En este deporte los cambios
son limitados, y todo el mundo está enterado de que el que sale no vuelve a
entrar. Así es el fútbol.
Los partidos políticos
seguían como en el deporte normas, básicas, sencillas y el que se salía bien
sea por su propio gusto -por desacuerdos
de forma o de fondo con otros militantes-, o quien era expulsado de las filas
del partido no pensaba por honor, por decencia o sencillamente por no aguantar
la mamadera de gallo, volver a la agrupación de la que se había marchado.
El básquetbol trajo nuevas
reglas y con ellas nuevos procederes políticos. Tal vez por lo trepidante de
las acciones de este juego, o también influido por razones de economía, esta
vez por los costos del terreno, este deporte citadino volvió locos a los
párvulos que encerrados por las cuatro paredes de su apartamento, oprimidos por
los edificios, enclaustrados en colegios sin patio, se vieron forzados a
compartir un pequeñísimo espacio con los jugadores de voleibol, los practicantes
de gimnasia, y los alumnos de educación física. Diez atletas, un balón y
cambios indefinidos. En este deporte sus practicantes entran y salen de la
cancha cuantas veces quieren o les ordena el entrenador y mientras no llegue a
cinco faltas podrá andar y desandar el camino hacia la baca cuantas veces les
dé la gana.
La arena política venezolana
entonces con el básquet adquirió otras costumbres y se comenzó -decididamente-
a ver el salto de talanquera. Teodoro Petkoff y Pompeyo Márquez pasan del PCV a
AD, de nuevo al PCV, luego al MIR, al MAS, a Convergencia, al MAS otra vez, a
la Coordinadora Democrática, a la MUD y quien sabe cuántos cambios más harán
antes de que la parca los llame a las duchas.

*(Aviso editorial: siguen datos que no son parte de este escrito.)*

-- pv_equiv track=rewrite | github.com/Ben-tenOever/Pop-Health-grant-teams | scripts/generate_teams.py | pick_pairs
-- ===== SOURCE A (Python) =====
-- import json, re, itertools, sys
--
-- def pick_pairs(ranked, k=5):
--     pairs = []
--     used = set()
--     for a,b in itertools.combinations(ranked, 2):
--         if len(pairs) >= k:
--             break
--         if a.get("id") in used or b.get("id") in used:
--             continue
--         pairs.append((a,b))
--         used.add(a.get("id")); used.add(b.get("id"))
--     return pairs
-- ===== SOURCE B (Python) =====
-- def pick_pairs(ranked, k=5):
--     # single linear pass: buffer one element whose id is unused, pair it with
--     # the next element whose id is unused
--     pairs = []
--     used = set()
--     buf = None  # dicts in `ranked` are never None, so None marks "no buffered element"
--     for item in ranked:
--         if len(pairs) >= k:
--             break
--         iid = item.get("id")
--         if iid in used:
--             continue
--         if buf is not None:
--             pairs.append((buf, item))
--             used.add(buf.get("id")); used.add(iid)
--             buf = None
--         else:
--             buf = item
--     return pairs
-- ===== Notes on version B (the rewrite author's own statement) =====
-- stated objective: alternative
-- what changed: Replaced the nested scan over itertools.combinations with a single linear pass that buffers one element with an unused id and pairs it with the next such element (valid because the used set only grows, so skipped elements stay skipped); worst-case O(n^2) becomes O(n), but on typical inputs A's early break already makes it near-linear, so no speed is claimed.
import Mathlib
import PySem

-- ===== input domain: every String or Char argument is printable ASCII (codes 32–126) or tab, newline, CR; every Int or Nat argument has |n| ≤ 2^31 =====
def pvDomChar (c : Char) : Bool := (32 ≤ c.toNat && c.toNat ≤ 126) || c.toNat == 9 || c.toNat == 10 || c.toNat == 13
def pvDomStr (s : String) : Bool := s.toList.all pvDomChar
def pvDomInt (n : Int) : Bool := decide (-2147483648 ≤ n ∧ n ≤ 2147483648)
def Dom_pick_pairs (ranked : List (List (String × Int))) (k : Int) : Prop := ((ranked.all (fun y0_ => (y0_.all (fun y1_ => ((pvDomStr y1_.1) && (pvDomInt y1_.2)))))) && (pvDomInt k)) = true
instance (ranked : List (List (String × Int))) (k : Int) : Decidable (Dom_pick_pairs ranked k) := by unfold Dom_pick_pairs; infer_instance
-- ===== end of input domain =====

-- B replaces A's greedy over itertools.combinations by one linear pass that buffers a
-- single unused-id element and pairs it with the next one (objective: alternative algorithm).

-- ===== PORT A =====
-- a.get("id")
def pvId (d : List (String × Int)) : Option Int := PySem.Dict.get? (PySem.Dict.mk d) "id"

-- itertools.combinations(ranked, 2), in iteration order
def pvCombos : List (List (String × Int)) → List ((List (String × Int)) × (List (String × Int)))
  | [] => []
  | x :: rest => rest.map (fun y => (x, y)) ++ pvCombos rest

-- the for-loop of A over the combinations, with break/continue as early return / recursion
def pvLoopA (combos : List ((List (String × Int)) × (List (String × Int)))) (k : Int)
    (pairs : List ((List (String × Int)) × (List (String × Int)))) (used : PySem.Set (Option Int)) :
    List ((List (String × Int)) × (List (String × Int))) :=
  match combos with
  | [] => pairs
  | (a, b) :: rest =>
    if k ≤ (pairs.length : Int) then pairs
    else if used.contains (pvId a) || used.contains (pvId b) then
      pvLoopA rest k pairs used
    else
      pvLoopA rest k (pairs ++ [(a, b)]) ((used.add (pvId a)).add (pvId b))

def pick_pairs (ranked : List (List (String × Int))) (k : Int) :
    List ((List (String × Int)) × (List (String × Int))) :=
  pvLoopA (pvCombos ranked) k [] PySem.Set.empty

-- ===== PORT B =====
-- B's single pass: buf = the one buffered element (None = no buffer)
def pvLoopB (l : List (List (String × Int))) (k : Int)
    (pairs : List ((List (String × Int)) × (List (String × Int)))) (used : PySem.Set (Option Int))
    (buf : Option (List (String × Int))) :
    List ((List (String × Int)) × (List (String × Int))) :=
  match l with
  | [] => pairs
  | item :: rest =>
    if k ≤ (pairs.length : Int) then pairs
    else
      let iid := pvId item
      if used.contains iid then pvLoopB rest k pairs used buf
      else
        match buf with
        | some b => pvLoopB rest k (pairs ++ [(b, item)]) ((used.add (pvId b)).add iid) none
        | none => pvLoopB rest k pairs used (some item)

def pick_pairs_alt (ranked : List (List (String × Int))) (k : Int) :
    List ((List (String × Int)) × (List (String × Int))) :=
  pvLoopB ranked k [] PySem.Set.empty none

-- ===== PRECONDITION & SPEC =====
def Spec_pick_pairs (ranked : List (List (String × Int))) (k : Int) (out : List ((List (String × Int)) × (List (String × Int)))) : Prop := out = pick_pairs_alt ranked k
instance (ranked : List (List (String × Int))) (k : Int) (out : List ((List (String × Int)) × (List (String × Int)))) : Decidable (Spec_pick_pairs ranked k out) := by unfold Spec_pick_pairs; infer_instance

-- ===== CLAIM (what is proved, stated in full; the proofs are below) =====
def Claim_equal_pick_pairs : Prop := ∀ (ranked : List (List (String × Int))) (k : Int), Dom_pick_pairs ranked k → Spec_pick_pairs ranked k (pick_pairs ranked k)

-- ===== LEMMAS AND PROOFS =====

theorem pvLoopA_ge (combos : List ((List (String × Int)) × (List (String × Int)))) (k : Int)
    (pairs : List ((List (String × Int)) × (List (String × Int)))) (used : PySem.Set (Option Int))
    (h : k ≤ (pairs.length : Int)) : pvLoopA combos k pairs used = pairs := by
  cases combos with
  | nil => rfl
  | cons c rest => obtain ⟨a, b⟩ := c; simp [pvLoopA, h]

theorem pvSet_mem_add_left (s : PySem.Set (Option Int)) (x y : Option Int)
    (h : y ∈ s) : y ∈ s.add x := (PySem.Set.mem_add s x y).mpr (Or.inl h)

theorem pvSet_mem_add_self (s : PySem.Set (Option Int)) (x : Option Int) :
    x ∈ s.add x := (PySem.Set.mem_add s x x).mpr (Or.inr rfl)

-- all pairs (x, y) are skipped when x's id is already used
theorem pvLoopA_skip (x : List (String × Int)) (ys : List (List (String × Int)))
    (l : List ((List (String × Int)) × (List (String × Int)))) (k : Int)
    (pairs : List ((List (String × Int)) × (List (String × Int)))) (used : PySem.Set (Option Int))
    (hx : pvId x ∈ used) :
    pvLoopA (ys.map (fun y => (x, y)) ++ l) k pairs used = pvLoopA l k pairs used := by
  induction ys with
  | nil => rfl
  | cons y ys ih =>
    by_cases hk : k ≤ (pairs.length : Int)
    · simp [pvLoopA_ge _ _ _ _ hk]
    · simp [pvLoopA, hk, hx, ih]

-- a block of pairs (x, ·) anywhere in the remaining combinations is transparent
-- once x's id is used (the used set only grows)
theorem pvLoopA_del (l1 : List ((List (String × Int)) × (List (String × Int))))
    (x : List (String × Int)) (ys : List (List (String × Int)))
    (l2 : List ((List (String × Int)) × (List (String × Int)))) (k : Int)
    (pairs : List ((List (String × Int)) × (List (String × Int)))) (used : PySem.Set (Option Int))
    (hx : pvId x ∈ used) :
    pvLoopA (l1 ++ ys.map (fun y => (x, y)) ++ l2) k pairs used = pvLoopA (l1 ++ l2) k pairs used := by
  induction l1 generalizing pairs used with
  | nil => simpa using pvLoopA_skip x ys l2 k pairs used hx
  | cons c l1 ih =>
    obtain ⟨a, b⟩ := c
    by_cases hk : k ≤ (pairs.length : Int)
    · simp [pvLoopA, hk]
    · by_cases hs : pvId a ∈ used ∨ pvId b ∈ used
      · simp only [pvLoopA, List.cons_append]
        simp only [hk, if_false]
        rw [if_pos (by simpa using hs), if_pos (by simpa using hs)]
        exact ih _ _ hx
      · simp only [pvLoopA, List.cons_append]
        simp only [hk, if_false]
        rw [if_neg (by simpa using hs), if_neg (by simpa using hs)]
        exact ih _ _ (pvSet_mem_add_left _ _ _ (pvSet_mem_add_left _ _ _ hx))

-- the combinations A still has to look at, given B's buffer state
def pvCombosBuf (buf : Option (List (String × Int))) (l : List (List (String × Int))) :
    List ((List (String × Int)) × (List (String × Int))) :=
  match buf with
  | none => pvCombos l
  | some b => l.map (fun y => (b, y)) ++ pvCombos l

theorem pvLoop_main (l : List (List (String × Int))) (k : Int) :
    ∀ (buf : Option (List (String × Int)))
      (pairs : List ((List (String × Int)) × (List (String × Int)))) (used : PySem.Set (Option Int)),
      (∀ b, buf = some b → pvId b ∉ used) →
      pvLoopA (pvCombosBuf buf l) k pairs used = pvLoopB l k pairs used buf := by
  induction l with
  | nil => intro buf pairs used _; cases buf <;> simp [pvCombosBuf, pvCombos, pvLoopA, pvLoopB]
  | cons x rest ih =>
    intro buf pairs used hbuf
    by_cases hk : k ≤ (pairs.length : Int)
    · have h1 : pvLoopB (x :: rest) k pairs used buf = pairs := by simp [pvLoopB, hk]
      rw [h1, pvLoopA_ge _ _ _ _ hk]
    · cases buf with
      | none =>
        by_cases hx : pvId x ∈ used
        · have h1 : pvCombosBuf none (x :: rest) = rest.map (fun y => (x, y)) ++ pvCombos rest := rfl
          rw [h1, pvLoopA_skip _ _ _ _ _ _ hx]
          have h2 := ih none pairs used (by intro b h; cases h)
          simp only [pvCombosBuf] at h2
          rw [h2]
          simp [pvLoopB, hk, hx]
        · have h1 : pvCombosBuf none (x :: rest) = pvCombosBuf (some x) rest := rfl
          rw [h1, ih (some x) pairs used (by intro b h; cases h; simpa using hx)]
          simp [pvLoopB, hk, hx]
      | some b =>
        have hb : pvId b ∉ used := hbuf b rfl
        have h1 : pvCombosBuf (some b) (x :: rest) =
            (b, x) :: (rest.map (fun y => (b, y)) ++ rest.map (fun y => (x, y)) ++ pvCombos rest) := by
          simp [pvCombosBuf, pvCombos]
        rw [h1]
        by_cases hx : pvId x ∈ used
        · -- x is skipped: the pair (b, x) and the whole (x, ·) block disappear
          simp only [pvLoopA]
          simp only [hk, if_false]
          rw [if_pos (by simpa using Or.inr hx)]
          rw [pvLoopA_del _ _ _ _ _ _ _ hx]
          have h2 := ih (some b) pairs used (by intro b' h'; cases h'; exact hb)
          simp only [pvCombosBuf] at h2
          rw [h2]
          simp [pvLoopB, hk, hx]
        · -- pair (b, x) is taken
          simp only [pvLoopA]
          simp only [hk, if_false]
          rw [if_neg (by simpa using not_or.mpr ⟨hb, hx⟩)]
          rw [pvLoopA_del _ _ _ _ _ _ _ (pvSet_mem_add_self _ _)]
          rw [pvLoopA_skip _ _ _ _ _ _ (pvSet_mem_add_left _ _ _ (pvSet_mem_add_self _ _))]
          have h2 := ih none (pairs ++ [(b, x)]) ((used.add (pvId b)).add (pvId x))
            (by intro b' h'; cases h')
          simp only [pvCombosBuf] at h2
          rw [h2]
          simp [pvLoopB, hk, hx]

-- ===== VERDICT (by name: the statement is the Claim_ definition above) =====
theorem pick_pairs_spec : Claim_equal_pick_pairs := by
  intro ranked k _
  unfold Spec_pick_pairs pick_pairs pick_pairs_alt
  exact pvLoop_main ranked k none [] PySem.Set.empty (by intro b h; cases h)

Douglas Bravo veleidoso brincó
del PCV al PRV, al FALN, a Bandera Roja a la Coordinadora Democrática, a la
MUD. Gabriel Puerta Aponte voluble como es el saltó del MIR a las FALN, al MDP,
a Bandera Roja, al MVR, a Un Sólo Pueblo, a la Coordinadora Democrática, a la
MUD. El denominador común: todos terminan sentados sonrientes al lado de sus
torturadores, muy próximos de sus carceleros.
No extraña entonces que con
ese ejemplo que dan los mayorcitos, las nuevas generaciones de políticos
vernáculos vean que como en el basquetbol en la política uno puede entrar y
salir del juego cuantas veces quiera.
Por eso que David De Lima experto
en el salto de talanquera salga con una nueva traición, esta vez y por fortuna
no contra el proceso sino contra su propio candidato Enrique Capriles, no debe
generar sorpresa y mucho menos se le debe conferir el protagonismo que se le
está dando. El sabe por qué lo hace, tiene puesta la mira en la gobernación del
estado Monagas y sabe que Capriles está derrotado. Trata de ganar indulgencias
para que Chávez le levante la mano. Por eso ese movimiento destemplado, tan fuera
de tiempo, como si pareciera espontáneo, improvisado.
Luis Miquelena, Eduardo
Manit, Luís Felipe Acosta Carlés, Liborio Guarulla, Herman Escarrá, Vladimir
Villegas, Gilmer Viloria, “El Gato” Briceño, Didalco Bolívar, Ismael García,
Henry Falcón y una larga lista que escapa a la fragilidad de la memoria han
convertido la política en algo más interesante que una carrera de tres mil
metros con vallas, puesto que esta se corre en un solo y aburrido sentido, mientras
que estos émulos de Judas Iscariote dependiendo de cómo amanezca el día saltan las
vallas en una dirección o en sentido contrario.
Al menos estos saltadores de
talanquera han tenido la decencia de haberse apartado después de haber
traicionado. Pero desafortunadamente dentro, en las filas revolucionarias, es
mucho el que como Pedro estará dispuesto -antes de que cante tres veces el
gallo del imperialismo-, a traicionar al líder de este proceso de cambios
revolucionarios y permanecen agazapados.